* _Given data_:
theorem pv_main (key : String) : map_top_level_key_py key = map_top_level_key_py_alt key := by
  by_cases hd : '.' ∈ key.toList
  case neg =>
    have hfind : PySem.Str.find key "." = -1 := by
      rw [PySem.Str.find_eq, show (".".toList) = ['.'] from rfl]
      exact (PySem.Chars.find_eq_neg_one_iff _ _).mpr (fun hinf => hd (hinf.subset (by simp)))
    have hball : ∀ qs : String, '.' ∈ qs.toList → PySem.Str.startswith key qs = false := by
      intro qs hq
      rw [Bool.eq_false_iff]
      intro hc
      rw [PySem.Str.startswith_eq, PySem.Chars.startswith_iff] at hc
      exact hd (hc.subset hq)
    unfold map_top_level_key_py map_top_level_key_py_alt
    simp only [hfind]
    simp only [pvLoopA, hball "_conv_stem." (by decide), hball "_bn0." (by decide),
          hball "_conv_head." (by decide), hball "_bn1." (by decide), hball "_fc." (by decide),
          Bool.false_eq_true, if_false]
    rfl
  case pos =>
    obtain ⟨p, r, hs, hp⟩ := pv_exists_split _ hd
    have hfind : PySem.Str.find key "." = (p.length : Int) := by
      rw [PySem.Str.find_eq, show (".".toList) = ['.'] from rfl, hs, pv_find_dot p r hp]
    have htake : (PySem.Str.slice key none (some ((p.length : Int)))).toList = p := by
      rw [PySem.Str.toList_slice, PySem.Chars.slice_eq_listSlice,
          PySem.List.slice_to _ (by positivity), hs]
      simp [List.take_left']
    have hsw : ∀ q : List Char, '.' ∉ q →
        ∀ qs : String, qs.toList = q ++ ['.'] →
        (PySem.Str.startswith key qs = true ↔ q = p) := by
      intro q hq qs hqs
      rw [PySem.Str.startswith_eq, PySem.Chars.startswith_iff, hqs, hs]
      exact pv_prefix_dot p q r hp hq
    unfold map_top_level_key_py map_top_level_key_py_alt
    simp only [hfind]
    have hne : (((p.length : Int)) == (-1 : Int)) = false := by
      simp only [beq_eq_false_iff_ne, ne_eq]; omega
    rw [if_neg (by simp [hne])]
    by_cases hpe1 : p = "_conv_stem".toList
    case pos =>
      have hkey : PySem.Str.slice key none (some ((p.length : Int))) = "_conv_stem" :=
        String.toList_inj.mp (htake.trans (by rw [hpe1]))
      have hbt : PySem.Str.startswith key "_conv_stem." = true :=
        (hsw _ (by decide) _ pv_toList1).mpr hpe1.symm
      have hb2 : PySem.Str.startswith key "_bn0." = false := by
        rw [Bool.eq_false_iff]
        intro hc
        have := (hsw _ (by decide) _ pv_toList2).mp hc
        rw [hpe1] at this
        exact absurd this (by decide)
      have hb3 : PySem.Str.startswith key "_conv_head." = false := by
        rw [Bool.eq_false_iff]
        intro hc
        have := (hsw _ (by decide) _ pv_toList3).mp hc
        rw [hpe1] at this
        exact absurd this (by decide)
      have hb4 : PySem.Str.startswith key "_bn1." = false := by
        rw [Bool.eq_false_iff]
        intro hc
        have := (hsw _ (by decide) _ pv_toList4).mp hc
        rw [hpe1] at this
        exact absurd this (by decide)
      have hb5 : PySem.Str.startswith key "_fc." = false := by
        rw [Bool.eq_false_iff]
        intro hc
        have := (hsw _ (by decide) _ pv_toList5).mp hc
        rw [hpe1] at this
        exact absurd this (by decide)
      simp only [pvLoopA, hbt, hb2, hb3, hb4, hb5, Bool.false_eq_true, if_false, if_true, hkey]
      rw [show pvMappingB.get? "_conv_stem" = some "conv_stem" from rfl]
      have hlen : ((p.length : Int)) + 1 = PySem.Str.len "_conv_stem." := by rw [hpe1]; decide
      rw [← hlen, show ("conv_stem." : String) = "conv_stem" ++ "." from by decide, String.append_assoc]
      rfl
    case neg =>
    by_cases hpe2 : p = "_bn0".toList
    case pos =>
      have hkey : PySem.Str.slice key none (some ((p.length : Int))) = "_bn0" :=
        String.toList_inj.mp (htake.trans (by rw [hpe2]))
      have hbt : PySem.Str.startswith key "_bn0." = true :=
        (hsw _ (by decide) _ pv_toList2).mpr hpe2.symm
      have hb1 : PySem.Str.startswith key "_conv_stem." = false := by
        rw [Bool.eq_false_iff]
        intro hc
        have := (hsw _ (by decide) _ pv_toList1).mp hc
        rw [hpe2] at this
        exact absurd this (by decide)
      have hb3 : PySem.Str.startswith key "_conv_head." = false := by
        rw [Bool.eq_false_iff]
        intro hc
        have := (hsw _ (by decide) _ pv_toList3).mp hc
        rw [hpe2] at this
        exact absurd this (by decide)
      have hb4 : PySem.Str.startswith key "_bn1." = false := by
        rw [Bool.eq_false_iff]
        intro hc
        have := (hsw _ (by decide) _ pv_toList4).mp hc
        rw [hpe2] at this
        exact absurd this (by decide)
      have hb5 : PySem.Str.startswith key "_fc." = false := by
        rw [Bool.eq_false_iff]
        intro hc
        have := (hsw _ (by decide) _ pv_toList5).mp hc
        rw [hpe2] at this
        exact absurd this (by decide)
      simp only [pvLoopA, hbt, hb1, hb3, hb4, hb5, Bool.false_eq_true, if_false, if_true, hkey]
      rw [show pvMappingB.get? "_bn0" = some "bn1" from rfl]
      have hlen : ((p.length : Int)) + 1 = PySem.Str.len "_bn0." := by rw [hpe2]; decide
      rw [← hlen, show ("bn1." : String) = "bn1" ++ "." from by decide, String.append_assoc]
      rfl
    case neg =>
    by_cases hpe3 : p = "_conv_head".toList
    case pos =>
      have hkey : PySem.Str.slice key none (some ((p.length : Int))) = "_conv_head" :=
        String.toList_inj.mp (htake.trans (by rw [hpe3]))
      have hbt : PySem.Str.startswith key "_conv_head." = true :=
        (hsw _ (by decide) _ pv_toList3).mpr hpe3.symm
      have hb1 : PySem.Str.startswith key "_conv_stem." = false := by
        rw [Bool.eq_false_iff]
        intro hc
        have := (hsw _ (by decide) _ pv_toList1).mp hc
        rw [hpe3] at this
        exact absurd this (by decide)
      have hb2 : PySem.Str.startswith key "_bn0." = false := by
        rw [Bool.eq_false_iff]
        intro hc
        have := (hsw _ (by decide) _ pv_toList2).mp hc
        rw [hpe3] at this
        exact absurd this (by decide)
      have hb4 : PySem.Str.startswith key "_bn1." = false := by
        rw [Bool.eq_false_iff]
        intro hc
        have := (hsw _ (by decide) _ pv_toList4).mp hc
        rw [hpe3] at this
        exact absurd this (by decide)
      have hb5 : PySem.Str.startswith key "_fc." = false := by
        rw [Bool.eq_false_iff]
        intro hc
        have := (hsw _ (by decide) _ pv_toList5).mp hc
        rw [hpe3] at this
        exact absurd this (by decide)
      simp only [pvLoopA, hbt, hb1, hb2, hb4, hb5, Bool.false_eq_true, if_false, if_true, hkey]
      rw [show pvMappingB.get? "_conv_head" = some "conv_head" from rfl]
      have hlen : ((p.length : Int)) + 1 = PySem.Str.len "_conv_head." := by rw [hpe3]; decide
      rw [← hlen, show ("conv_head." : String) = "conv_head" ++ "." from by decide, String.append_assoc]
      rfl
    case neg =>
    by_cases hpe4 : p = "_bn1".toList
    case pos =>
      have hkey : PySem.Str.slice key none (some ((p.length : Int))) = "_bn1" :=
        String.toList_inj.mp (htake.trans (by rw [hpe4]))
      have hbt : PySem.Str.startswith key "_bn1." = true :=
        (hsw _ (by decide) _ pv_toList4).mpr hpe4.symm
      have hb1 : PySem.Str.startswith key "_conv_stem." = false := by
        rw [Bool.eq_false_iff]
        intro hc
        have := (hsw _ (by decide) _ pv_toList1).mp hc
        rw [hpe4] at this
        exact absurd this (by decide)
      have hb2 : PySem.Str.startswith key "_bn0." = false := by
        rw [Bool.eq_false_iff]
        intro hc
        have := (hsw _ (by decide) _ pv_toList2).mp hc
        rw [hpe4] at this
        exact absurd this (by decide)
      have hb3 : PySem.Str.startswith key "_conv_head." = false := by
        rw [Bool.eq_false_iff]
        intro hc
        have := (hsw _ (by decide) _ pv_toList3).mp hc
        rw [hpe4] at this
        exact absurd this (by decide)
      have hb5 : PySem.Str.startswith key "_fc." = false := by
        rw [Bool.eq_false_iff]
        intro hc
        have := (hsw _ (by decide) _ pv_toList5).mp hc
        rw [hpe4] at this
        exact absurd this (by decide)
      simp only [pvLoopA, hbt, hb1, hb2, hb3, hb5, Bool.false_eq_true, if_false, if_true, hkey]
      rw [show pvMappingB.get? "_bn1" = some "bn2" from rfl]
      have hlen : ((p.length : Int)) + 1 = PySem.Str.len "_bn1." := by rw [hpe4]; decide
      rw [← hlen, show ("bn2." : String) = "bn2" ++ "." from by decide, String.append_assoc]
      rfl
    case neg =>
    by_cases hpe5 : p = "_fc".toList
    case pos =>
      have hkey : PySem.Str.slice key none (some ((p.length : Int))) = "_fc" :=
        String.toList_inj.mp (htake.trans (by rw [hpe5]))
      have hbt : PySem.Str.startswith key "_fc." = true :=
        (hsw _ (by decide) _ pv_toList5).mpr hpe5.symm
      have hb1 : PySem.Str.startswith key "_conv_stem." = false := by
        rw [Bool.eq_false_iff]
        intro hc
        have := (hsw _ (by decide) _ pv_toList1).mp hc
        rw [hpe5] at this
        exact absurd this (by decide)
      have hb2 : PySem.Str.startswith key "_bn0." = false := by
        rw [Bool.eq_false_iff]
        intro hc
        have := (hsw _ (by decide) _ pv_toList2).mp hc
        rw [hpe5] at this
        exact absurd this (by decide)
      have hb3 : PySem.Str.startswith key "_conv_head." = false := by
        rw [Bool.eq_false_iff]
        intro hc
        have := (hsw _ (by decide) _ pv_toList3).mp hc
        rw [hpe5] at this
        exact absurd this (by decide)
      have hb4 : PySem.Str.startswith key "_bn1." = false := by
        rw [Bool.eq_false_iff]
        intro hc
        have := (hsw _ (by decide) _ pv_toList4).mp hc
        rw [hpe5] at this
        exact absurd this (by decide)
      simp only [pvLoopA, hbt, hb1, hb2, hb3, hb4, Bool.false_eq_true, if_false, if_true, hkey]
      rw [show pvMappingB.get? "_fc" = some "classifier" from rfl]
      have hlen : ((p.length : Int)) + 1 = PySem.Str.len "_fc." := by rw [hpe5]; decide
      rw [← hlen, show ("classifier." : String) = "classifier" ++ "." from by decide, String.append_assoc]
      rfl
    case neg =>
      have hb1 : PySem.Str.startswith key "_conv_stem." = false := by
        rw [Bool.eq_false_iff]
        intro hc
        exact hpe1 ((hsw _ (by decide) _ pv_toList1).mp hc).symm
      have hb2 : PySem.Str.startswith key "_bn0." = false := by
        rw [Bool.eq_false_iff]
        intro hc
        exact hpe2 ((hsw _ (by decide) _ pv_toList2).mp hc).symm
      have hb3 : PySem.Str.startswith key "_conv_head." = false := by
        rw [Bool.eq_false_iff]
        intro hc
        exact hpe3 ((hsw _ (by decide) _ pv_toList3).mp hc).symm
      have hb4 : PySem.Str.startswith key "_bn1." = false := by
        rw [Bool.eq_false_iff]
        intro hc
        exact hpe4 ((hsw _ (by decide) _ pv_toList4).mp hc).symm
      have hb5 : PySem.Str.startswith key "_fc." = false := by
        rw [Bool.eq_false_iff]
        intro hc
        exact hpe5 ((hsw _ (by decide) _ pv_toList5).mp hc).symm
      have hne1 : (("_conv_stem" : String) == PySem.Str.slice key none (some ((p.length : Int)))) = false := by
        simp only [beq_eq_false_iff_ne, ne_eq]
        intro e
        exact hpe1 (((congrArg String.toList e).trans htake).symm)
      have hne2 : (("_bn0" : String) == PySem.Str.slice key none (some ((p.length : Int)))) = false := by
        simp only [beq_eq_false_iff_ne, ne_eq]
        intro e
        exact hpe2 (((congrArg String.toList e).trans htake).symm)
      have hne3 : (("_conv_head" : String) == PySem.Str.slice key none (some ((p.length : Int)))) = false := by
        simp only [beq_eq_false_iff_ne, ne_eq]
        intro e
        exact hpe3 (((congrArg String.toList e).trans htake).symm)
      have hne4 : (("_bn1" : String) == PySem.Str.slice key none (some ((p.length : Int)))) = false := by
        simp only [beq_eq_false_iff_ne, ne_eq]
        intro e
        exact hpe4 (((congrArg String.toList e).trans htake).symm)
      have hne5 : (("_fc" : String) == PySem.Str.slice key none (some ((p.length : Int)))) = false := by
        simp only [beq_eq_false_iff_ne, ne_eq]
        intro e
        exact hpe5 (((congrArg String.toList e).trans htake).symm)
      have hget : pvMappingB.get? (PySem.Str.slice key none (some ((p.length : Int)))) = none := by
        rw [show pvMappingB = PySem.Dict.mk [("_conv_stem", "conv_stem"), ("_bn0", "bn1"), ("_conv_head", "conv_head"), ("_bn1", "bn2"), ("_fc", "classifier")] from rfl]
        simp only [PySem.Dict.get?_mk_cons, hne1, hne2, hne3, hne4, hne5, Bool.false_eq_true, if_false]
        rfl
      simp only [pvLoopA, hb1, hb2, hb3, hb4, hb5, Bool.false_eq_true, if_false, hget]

* _Task requirements_: Copy out, in full, each line above that has the word "subset" in it.

* _Task solution_:
      exact (PySem.Chars.find_eq_neg_one_iff _ _).mpr (fun hinf => hd (hinf.subset (by simp)))
      exact hd (hc.subset hq)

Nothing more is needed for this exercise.